Records from a collection:
++++++++

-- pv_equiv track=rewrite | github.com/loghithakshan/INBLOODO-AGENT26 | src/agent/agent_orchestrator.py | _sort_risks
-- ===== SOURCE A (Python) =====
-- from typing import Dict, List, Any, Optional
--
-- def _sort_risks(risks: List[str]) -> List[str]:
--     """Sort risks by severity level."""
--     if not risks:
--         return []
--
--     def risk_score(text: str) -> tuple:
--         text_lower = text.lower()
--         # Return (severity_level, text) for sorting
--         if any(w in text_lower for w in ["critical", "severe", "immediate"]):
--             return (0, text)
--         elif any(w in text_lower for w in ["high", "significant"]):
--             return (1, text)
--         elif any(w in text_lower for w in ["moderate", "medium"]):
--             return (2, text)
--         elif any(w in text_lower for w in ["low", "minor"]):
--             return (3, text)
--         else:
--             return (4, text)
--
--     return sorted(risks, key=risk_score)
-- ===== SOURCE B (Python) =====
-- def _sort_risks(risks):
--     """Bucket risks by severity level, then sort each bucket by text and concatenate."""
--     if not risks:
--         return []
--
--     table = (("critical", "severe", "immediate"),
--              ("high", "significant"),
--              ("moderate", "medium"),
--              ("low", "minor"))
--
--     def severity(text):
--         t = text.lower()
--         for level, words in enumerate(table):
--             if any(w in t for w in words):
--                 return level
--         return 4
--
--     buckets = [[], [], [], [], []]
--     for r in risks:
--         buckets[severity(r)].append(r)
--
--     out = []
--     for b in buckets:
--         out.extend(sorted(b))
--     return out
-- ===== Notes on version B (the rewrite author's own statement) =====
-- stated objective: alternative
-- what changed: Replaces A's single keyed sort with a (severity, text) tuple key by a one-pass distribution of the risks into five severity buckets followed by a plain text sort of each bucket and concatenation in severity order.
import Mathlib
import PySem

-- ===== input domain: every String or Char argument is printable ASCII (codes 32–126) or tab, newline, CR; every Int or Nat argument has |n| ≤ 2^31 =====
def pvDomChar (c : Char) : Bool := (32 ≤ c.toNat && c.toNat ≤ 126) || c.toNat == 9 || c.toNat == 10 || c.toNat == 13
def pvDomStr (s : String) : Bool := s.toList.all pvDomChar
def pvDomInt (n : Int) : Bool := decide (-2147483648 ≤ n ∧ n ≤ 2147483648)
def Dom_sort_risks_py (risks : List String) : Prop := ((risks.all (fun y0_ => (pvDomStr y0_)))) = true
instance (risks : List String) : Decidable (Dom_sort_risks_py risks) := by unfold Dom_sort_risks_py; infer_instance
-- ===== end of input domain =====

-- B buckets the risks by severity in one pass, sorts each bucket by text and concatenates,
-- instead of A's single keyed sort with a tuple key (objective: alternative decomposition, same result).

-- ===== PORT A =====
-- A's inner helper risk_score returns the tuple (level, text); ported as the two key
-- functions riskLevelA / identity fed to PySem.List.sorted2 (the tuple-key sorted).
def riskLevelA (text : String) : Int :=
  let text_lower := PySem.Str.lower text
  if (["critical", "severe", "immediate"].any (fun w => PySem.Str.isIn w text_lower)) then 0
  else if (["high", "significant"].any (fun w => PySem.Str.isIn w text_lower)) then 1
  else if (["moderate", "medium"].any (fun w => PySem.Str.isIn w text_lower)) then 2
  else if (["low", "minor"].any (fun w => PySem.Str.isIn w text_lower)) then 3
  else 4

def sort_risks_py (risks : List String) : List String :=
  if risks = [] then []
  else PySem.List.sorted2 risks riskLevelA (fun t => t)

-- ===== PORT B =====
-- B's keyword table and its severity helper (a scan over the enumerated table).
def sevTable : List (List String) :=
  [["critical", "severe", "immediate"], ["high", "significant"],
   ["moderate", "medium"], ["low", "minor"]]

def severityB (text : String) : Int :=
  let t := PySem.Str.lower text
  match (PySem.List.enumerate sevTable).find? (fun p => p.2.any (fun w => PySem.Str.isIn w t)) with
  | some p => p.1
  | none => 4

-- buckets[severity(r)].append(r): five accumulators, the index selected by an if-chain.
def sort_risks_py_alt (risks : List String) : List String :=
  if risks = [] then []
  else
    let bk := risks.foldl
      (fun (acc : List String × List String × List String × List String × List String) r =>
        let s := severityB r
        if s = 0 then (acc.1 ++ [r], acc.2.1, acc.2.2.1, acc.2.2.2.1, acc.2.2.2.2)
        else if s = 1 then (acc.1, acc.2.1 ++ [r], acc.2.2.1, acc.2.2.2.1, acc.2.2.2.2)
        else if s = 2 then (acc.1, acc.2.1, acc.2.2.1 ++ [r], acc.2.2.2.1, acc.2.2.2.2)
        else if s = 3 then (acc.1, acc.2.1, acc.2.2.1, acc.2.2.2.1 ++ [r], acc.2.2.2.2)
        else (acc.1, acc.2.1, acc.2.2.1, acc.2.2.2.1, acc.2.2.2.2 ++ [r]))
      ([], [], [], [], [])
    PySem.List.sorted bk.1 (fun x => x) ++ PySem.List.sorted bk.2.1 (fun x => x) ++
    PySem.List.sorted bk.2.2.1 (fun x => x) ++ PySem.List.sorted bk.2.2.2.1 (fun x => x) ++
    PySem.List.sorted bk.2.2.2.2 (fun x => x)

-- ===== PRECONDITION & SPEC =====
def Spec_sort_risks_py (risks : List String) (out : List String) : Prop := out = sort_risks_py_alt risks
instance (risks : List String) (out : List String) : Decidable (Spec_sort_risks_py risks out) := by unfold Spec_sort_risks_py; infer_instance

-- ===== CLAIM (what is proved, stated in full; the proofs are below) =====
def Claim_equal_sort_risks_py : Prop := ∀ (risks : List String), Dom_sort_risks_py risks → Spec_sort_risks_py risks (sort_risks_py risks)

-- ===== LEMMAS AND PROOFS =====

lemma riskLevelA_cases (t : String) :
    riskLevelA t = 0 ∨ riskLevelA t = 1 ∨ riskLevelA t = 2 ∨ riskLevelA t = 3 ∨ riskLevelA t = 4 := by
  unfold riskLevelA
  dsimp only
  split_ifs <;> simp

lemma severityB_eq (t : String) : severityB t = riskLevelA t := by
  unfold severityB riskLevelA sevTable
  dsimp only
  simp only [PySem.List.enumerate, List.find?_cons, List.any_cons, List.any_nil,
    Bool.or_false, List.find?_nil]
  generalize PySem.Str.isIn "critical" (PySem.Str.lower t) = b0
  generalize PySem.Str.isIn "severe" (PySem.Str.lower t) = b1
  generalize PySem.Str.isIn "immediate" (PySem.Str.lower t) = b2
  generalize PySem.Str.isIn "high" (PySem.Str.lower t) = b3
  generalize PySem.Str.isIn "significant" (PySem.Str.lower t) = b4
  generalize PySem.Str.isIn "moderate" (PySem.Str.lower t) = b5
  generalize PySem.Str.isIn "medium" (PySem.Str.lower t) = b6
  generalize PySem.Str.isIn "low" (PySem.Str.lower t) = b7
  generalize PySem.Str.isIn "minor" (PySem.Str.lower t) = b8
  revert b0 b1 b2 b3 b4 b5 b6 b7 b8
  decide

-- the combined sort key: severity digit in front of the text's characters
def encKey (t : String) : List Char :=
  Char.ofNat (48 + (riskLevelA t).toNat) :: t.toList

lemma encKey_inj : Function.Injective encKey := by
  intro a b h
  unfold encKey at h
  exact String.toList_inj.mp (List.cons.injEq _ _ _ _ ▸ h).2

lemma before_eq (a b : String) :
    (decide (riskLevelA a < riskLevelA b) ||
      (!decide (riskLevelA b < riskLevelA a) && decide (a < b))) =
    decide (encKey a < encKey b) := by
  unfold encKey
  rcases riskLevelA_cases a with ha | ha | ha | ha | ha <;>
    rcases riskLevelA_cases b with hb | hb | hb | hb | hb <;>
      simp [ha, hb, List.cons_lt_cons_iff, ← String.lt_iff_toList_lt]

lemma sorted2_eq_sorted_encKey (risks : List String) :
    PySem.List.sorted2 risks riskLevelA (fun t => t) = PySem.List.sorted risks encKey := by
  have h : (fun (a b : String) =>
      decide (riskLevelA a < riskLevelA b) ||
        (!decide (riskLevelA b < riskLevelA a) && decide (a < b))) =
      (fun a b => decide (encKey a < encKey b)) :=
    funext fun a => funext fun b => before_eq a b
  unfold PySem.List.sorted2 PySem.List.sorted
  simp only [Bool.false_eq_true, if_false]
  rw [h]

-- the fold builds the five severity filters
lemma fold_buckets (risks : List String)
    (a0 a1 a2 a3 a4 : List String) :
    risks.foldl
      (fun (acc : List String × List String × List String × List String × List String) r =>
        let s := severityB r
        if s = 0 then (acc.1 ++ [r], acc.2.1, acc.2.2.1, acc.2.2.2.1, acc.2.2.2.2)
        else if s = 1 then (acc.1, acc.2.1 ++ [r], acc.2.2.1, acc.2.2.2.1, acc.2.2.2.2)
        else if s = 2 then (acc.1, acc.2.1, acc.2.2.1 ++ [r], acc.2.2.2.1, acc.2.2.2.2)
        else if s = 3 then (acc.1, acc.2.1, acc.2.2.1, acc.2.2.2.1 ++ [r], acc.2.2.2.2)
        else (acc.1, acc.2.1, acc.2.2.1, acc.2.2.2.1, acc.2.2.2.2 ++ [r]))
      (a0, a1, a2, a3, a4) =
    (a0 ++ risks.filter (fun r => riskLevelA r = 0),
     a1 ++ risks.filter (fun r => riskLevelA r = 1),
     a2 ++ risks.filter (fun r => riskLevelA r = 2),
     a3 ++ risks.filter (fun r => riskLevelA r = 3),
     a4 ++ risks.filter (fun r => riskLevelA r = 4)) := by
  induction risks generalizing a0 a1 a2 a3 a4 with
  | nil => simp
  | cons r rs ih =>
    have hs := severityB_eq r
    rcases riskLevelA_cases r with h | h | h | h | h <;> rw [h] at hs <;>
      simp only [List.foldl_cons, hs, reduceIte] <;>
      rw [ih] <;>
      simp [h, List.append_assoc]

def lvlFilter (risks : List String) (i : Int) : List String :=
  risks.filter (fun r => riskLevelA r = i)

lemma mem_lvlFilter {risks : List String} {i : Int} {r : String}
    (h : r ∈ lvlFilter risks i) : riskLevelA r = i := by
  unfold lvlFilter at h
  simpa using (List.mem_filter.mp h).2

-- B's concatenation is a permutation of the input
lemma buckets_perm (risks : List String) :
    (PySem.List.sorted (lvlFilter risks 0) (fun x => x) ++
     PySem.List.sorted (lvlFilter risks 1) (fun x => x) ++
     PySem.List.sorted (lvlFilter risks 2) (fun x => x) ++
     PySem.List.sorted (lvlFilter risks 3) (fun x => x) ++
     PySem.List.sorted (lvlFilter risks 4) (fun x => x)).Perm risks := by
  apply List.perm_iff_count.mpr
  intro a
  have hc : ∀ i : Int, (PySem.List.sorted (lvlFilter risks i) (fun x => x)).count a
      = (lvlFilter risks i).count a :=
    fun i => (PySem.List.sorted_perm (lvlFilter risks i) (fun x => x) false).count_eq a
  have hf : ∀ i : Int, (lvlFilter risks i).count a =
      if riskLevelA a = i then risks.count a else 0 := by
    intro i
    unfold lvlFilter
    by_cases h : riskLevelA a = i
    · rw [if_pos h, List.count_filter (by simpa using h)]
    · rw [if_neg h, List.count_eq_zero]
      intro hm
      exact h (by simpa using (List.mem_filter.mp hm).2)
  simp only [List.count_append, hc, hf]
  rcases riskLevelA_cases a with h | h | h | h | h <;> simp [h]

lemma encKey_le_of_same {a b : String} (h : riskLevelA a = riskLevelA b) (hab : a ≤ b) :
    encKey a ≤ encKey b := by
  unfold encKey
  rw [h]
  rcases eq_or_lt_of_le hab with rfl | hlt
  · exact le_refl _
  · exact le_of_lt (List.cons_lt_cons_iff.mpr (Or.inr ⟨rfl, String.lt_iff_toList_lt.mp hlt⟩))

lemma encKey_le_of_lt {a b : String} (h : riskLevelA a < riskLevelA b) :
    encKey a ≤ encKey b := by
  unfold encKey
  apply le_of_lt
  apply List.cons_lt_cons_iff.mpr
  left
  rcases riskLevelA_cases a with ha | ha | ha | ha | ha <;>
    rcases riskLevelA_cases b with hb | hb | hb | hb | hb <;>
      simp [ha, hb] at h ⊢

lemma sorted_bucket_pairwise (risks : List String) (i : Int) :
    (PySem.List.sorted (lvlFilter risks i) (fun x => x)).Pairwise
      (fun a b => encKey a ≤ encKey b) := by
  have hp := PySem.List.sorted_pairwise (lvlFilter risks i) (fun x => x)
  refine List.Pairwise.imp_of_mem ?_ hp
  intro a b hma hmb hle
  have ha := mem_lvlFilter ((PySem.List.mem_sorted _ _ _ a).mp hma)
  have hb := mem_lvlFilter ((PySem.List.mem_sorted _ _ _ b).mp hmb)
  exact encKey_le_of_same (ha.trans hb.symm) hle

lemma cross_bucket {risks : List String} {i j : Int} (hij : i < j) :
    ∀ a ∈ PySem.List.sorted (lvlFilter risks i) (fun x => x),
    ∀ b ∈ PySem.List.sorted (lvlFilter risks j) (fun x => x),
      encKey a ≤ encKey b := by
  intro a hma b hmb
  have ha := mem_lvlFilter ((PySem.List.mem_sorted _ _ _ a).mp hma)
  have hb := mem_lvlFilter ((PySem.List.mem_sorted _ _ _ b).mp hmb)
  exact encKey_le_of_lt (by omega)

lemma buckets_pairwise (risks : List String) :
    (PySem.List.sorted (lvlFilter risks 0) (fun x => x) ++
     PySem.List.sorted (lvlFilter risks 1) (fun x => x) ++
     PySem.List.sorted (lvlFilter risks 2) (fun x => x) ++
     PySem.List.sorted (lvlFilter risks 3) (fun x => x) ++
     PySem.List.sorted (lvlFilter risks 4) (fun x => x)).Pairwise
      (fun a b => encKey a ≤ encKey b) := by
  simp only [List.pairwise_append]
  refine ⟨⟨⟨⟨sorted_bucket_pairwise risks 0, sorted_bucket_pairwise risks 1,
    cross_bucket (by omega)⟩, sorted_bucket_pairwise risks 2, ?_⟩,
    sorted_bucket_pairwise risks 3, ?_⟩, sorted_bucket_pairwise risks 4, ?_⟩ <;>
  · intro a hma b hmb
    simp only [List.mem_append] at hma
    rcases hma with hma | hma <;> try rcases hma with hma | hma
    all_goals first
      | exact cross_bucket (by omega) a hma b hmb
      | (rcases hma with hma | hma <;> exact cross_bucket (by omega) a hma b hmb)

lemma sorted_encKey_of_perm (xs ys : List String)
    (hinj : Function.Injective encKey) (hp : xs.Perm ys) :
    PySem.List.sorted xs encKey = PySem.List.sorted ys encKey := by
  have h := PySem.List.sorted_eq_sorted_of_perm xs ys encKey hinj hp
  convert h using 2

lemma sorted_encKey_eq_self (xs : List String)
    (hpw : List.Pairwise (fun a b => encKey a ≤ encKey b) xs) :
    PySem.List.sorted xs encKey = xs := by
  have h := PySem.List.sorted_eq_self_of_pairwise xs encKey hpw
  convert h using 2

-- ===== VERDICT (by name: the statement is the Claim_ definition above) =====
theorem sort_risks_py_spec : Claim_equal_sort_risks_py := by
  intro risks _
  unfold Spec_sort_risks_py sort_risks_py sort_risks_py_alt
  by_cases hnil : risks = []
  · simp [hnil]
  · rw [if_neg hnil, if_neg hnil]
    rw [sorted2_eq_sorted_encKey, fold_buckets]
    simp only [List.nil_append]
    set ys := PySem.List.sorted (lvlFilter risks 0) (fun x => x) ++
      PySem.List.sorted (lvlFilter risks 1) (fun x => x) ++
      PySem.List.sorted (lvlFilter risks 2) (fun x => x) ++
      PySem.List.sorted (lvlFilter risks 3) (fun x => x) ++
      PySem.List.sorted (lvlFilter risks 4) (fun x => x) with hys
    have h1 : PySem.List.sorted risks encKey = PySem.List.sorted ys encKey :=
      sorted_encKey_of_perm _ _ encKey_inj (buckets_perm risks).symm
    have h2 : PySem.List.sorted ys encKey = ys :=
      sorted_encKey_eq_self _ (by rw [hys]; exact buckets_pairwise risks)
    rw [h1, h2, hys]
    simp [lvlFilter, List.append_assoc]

++++++++

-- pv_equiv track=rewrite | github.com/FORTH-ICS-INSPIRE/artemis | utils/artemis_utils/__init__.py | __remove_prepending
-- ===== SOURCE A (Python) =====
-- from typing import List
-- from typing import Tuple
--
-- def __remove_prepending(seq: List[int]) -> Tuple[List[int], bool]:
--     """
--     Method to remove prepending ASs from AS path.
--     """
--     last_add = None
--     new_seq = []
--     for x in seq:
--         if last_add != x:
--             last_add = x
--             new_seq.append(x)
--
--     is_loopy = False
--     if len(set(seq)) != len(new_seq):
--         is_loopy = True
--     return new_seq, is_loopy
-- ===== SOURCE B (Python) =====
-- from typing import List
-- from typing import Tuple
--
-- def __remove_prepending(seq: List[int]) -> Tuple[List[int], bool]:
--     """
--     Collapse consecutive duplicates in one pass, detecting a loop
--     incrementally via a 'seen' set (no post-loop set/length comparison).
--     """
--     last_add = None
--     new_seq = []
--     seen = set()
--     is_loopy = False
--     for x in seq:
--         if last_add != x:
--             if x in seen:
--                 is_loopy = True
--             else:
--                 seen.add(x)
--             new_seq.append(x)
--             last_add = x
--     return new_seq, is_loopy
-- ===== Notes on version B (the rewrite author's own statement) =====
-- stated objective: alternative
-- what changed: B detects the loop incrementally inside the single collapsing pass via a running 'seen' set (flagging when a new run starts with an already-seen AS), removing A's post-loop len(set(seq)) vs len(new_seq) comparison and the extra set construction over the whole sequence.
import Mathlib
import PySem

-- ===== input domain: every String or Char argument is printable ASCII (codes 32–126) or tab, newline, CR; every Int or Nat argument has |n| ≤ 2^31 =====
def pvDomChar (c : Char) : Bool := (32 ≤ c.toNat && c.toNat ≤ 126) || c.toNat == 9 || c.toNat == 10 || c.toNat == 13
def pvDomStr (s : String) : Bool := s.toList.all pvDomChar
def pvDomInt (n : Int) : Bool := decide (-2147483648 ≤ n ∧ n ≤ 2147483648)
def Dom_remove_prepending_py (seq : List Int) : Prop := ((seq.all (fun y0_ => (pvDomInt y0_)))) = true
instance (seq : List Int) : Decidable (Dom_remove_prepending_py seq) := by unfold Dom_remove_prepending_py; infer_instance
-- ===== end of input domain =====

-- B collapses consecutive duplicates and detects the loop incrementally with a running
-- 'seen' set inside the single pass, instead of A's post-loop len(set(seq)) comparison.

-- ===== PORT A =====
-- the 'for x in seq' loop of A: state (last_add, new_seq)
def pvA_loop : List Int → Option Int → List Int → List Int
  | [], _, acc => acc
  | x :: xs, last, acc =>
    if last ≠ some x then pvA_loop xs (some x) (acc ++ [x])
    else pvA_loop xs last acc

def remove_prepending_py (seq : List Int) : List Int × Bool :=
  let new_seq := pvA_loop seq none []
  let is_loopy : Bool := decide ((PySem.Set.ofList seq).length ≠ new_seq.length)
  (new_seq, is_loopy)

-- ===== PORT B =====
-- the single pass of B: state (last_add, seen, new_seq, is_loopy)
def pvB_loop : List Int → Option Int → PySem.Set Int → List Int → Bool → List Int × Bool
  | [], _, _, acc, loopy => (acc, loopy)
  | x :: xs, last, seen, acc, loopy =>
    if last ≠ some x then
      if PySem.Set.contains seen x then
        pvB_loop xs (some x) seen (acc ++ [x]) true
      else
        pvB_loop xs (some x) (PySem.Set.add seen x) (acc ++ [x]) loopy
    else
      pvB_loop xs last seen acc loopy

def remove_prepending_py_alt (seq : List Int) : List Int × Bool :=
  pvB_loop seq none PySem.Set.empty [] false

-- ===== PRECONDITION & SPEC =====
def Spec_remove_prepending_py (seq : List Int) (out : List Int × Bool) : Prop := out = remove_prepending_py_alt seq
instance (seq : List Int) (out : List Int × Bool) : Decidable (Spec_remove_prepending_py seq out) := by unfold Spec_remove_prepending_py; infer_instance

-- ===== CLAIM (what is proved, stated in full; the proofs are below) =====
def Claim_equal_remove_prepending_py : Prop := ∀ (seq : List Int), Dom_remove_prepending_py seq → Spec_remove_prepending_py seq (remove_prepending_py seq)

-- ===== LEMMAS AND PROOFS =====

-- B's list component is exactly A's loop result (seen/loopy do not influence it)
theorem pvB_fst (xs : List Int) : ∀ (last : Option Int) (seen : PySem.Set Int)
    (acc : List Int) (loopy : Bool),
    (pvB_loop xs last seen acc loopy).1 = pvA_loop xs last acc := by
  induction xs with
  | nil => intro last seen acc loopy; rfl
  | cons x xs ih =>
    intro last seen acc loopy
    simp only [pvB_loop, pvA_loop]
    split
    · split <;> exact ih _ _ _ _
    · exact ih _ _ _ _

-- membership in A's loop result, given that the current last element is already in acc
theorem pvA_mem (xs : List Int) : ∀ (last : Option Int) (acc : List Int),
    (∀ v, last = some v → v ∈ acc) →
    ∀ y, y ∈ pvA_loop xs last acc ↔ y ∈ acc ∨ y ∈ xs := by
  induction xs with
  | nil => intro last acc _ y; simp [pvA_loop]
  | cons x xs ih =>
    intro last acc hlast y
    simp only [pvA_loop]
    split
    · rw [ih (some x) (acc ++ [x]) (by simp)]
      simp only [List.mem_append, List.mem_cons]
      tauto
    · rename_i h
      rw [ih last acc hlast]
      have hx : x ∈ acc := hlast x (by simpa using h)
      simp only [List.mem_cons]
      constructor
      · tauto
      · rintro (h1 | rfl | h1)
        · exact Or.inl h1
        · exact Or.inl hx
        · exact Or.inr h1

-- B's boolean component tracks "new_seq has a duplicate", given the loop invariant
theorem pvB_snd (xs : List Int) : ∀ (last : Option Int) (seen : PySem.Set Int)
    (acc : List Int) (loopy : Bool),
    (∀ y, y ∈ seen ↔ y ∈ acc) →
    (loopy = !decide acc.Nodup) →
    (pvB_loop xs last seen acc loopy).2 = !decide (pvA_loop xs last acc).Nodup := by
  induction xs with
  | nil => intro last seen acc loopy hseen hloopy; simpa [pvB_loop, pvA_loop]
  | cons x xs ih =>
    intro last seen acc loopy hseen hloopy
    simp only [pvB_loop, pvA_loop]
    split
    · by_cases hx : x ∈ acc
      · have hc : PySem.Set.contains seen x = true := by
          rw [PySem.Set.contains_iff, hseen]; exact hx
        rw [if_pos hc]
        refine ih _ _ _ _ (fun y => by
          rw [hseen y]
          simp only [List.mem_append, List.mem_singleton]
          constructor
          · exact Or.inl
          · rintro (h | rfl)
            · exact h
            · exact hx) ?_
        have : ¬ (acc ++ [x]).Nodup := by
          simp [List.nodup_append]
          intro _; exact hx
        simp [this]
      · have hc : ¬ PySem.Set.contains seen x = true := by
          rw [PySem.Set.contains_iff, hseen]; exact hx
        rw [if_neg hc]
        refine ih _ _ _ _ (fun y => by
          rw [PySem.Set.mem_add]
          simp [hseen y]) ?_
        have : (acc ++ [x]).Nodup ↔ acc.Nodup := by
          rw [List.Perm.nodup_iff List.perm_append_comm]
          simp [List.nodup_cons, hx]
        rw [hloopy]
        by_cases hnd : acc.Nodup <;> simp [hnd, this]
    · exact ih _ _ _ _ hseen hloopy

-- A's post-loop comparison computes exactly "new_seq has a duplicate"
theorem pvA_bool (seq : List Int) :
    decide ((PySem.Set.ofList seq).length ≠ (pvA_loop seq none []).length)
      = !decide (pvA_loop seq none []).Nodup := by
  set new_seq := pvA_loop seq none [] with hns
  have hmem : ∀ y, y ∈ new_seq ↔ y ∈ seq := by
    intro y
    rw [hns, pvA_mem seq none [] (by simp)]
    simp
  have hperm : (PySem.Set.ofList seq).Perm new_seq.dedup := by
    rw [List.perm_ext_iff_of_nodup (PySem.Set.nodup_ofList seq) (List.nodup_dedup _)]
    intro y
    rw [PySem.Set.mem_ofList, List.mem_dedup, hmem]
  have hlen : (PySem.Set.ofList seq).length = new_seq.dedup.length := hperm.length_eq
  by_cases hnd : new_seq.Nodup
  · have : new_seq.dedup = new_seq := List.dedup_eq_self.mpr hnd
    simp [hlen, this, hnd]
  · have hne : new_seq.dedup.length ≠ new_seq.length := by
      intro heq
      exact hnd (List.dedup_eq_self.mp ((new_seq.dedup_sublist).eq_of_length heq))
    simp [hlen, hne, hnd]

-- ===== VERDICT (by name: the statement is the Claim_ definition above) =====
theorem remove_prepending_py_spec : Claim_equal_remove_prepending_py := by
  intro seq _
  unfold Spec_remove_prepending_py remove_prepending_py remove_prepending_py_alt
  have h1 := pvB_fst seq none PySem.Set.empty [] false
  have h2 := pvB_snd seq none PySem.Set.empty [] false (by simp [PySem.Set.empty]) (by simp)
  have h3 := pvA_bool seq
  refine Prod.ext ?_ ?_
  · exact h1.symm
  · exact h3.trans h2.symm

++++++++

Task description:
Using the data above, transcribe the lines that run from the line with "src/agent/agent_orchestrator.py | _sort_risks" to the line with "return (0, text)", both ends kept, and output nothing else.

Output:
-- pv_equiv track=rewrite | github.com/loghithakshan/INBLOODO-AGENT26 | src/agent/agent_orchestrator.py | _sort_risks
-- ===== SOURCE A (Python) =====
-- from typing import Dict, List, Any, Optional
--
-- def _sort_risks(risks: List[str]) -> List[str]:
--     """Sort risks by severity level."""
--     if not risks:
--         return []
--
--     def risk_score(text: str) -> tuple:
--         text_lower = text.lower()
--         # Return (severity_level, text) for sorting
--         if any(w in text_lower for w in ["critical", "severe", "immediate"]):
--             return (0, text)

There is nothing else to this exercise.